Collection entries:
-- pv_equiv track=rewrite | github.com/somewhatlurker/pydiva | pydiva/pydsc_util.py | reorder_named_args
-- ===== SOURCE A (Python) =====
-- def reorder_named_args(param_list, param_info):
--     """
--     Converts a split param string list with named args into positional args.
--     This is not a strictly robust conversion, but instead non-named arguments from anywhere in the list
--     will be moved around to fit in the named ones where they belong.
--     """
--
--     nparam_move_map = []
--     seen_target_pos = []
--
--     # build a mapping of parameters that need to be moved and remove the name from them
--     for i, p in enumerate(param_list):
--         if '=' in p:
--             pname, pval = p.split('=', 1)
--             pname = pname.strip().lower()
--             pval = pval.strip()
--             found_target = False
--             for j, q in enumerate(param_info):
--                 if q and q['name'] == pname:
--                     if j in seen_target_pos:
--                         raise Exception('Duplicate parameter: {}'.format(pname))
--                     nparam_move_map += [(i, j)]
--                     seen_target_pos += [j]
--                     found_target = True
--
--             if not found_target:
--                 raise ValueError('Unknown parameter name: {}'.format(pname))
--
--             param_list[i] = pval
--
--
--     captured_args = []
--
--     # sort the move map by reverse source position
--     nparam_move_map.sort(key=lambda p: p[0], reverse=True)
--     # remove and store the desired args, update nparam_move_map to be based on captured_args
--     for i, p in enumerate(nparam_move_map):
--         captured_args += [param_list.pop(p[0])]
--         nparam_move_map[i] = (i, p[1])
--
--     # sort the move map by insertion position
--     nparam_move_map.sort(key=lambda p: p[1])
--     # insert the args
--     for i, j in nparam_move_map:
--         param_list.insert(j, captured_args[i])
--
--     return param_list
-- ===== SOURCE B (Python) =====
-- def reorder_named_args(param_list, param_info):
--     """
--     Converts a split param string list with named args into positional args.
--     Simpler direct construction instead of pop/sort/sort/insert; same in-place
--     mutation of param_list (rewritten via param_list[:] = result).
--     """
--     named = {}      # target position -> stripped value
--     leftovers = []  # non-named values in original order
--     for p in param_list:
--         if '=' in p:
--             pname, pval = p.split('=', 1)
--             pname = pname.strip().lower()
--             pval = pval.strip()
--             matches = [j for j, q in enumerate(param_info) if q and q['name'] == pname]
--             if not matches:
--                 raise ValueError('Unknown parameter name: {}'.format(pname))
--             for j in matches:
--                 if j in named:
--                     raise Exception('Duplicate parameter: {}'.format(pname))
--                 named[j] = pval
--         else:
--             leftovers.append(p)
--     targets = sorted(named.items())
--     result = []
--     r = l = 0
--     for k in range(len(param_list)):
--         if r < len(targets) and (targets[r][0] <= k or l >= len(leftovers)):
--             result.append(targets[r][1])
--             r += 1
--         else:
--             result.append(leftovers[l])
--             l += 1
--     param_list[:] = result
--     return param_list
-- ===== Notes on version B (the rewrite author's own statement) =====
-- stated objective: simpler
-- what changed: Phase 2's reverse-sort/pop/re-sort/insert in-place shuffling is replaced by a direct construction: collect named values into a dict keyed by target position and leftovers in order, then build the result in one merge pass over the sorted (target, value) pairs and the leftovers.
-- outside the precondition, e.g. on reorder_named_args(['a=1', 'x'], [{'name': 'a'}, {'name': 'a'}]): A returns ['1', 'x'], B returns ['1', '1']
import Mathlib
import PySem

Work task
The entries above need to be repeated in full, exactly as written.

Result
-- pv_equiv track=rewrite | github.com/somewhatlurker/pydiva | pydiva/pydsc_util.py | reorder_named_args
-- ===== SOURCE A (Python) =====
-- def reorder_named_args(param_list, param_info):
--     """
--     Converts a split param string list with named args into positional args.
--     This is not a strictly robust conversion, but instead non-named arguments from anywhere in the list
--     will be moved around to fit in the named ones where they belong.
--     """
--
--     nparam_move_map = []
--     seen_target_pos = []
--
--     # build a mapping of parameters that need to be moved and remove the name from them
--     for i, p in enumerate(param_list):
--         if '=' in p:
--             pname, pval = p.split('=', 1)
--             pname = pname.strip().lower()
--             pval = pval.strip()
--             found_target = False
--             for j, q in enumerate(param_info):
--                 if q and q['name'] == pname:
--                     if j in seen_target_pos:
--                         raise Exception('Duplicate parameter: {}'.format(pname))
--                     nparam_move_map += [(i, j)]
--                     seen_target_pos += [j]
--                     found_target = True
--
--             if not found_target:
--                 raise ValueError('Unknown parameter name: {}'.format(pname))
--
--             param_list[i] = pval
--
--
--     captured_args = []
--
--     # sort the move map by reverse source position
--     nparam_move_map.sort(key=lambda p: p[0], reverse=True)
--     # remove and store the desired args, update nparam_move_map to be based on captured_args
--     for i, p in enumerate(nparam_move_map):
--         captured_args += [param_list.pop(p[0])]
--         nparam_move_map[i] = (i, p[1])
--
--     # sort the move map by insertion position
--     nparam_move_map.sort(key=lambda p: p[1])
--     # insert the args
--     for i, j in nparam_move_map:
--         param_list.insert(j, captured_args[i])
--
--     return param_list
-- ===== SOURCE B (Python) =====
-- def reorder_named_args(param_list, param_info):
--     """
--     Converts a split param string list with named args into positional args.
--     Simpler direct construction instead of pop/sort/sort/insert; same in-place
--     mutation of param_list (rewritten via param_list[:] = result).
--     """
--     named = {}      # target position -> stripped value
--     leftovers = []  # non-named values in original order
--     for p in param_list:
--         if '=' in p:
--             pname, pval = p.split('=', 1)
--             pname = pname.strip().lower()
--             pval = pval.strip()
--             matches = [j for j, q in enumerate(param_info) if q and q['name'] == pname]
--             if not matches:
--                 raise ValueError('Unknown parameter name: {}'.format(pname))
--             for j in matches:
--                 if j in named:
--                     raise Exception('Duplicate parameter: {}'.format(pname))
--                 named[j] = pval
--         else:
--             leftovers.append(p)
--     targets = sorted(named.items())
--     result = []
--     r = l = 0
--     for k in range(len(param_list)):
--         if r < len(targets) and (targets[r][0] <= k or l >= len(leftovers)):
--             result.append(targets[r][1])
--             r += 1
--         else:
--             result.append(leftovers[l])
--             l += 1
--     param_list[:] = result
--     return param_list
-- ===== Notes on version B (the rewrite author's own statement) =====
-- stated objective: simpler
-- what changed: Phase 2's reverse-sort/pop/re-sort/insert in-place shuffling is replaced by a direct construction: collect named values into a dict keyed by target position and leftovers in order, then build the result in one merge pass over the sorted (target, value) pairs and the leftovers.
-- outside the precondition, e.g. on reorder_named_args(['a=1', 'x'], [{'name': 'a'}, {'name': 'a'}]): A returns ['1', 'x'], B returns ['1', '1']
import Mathlib
import PySem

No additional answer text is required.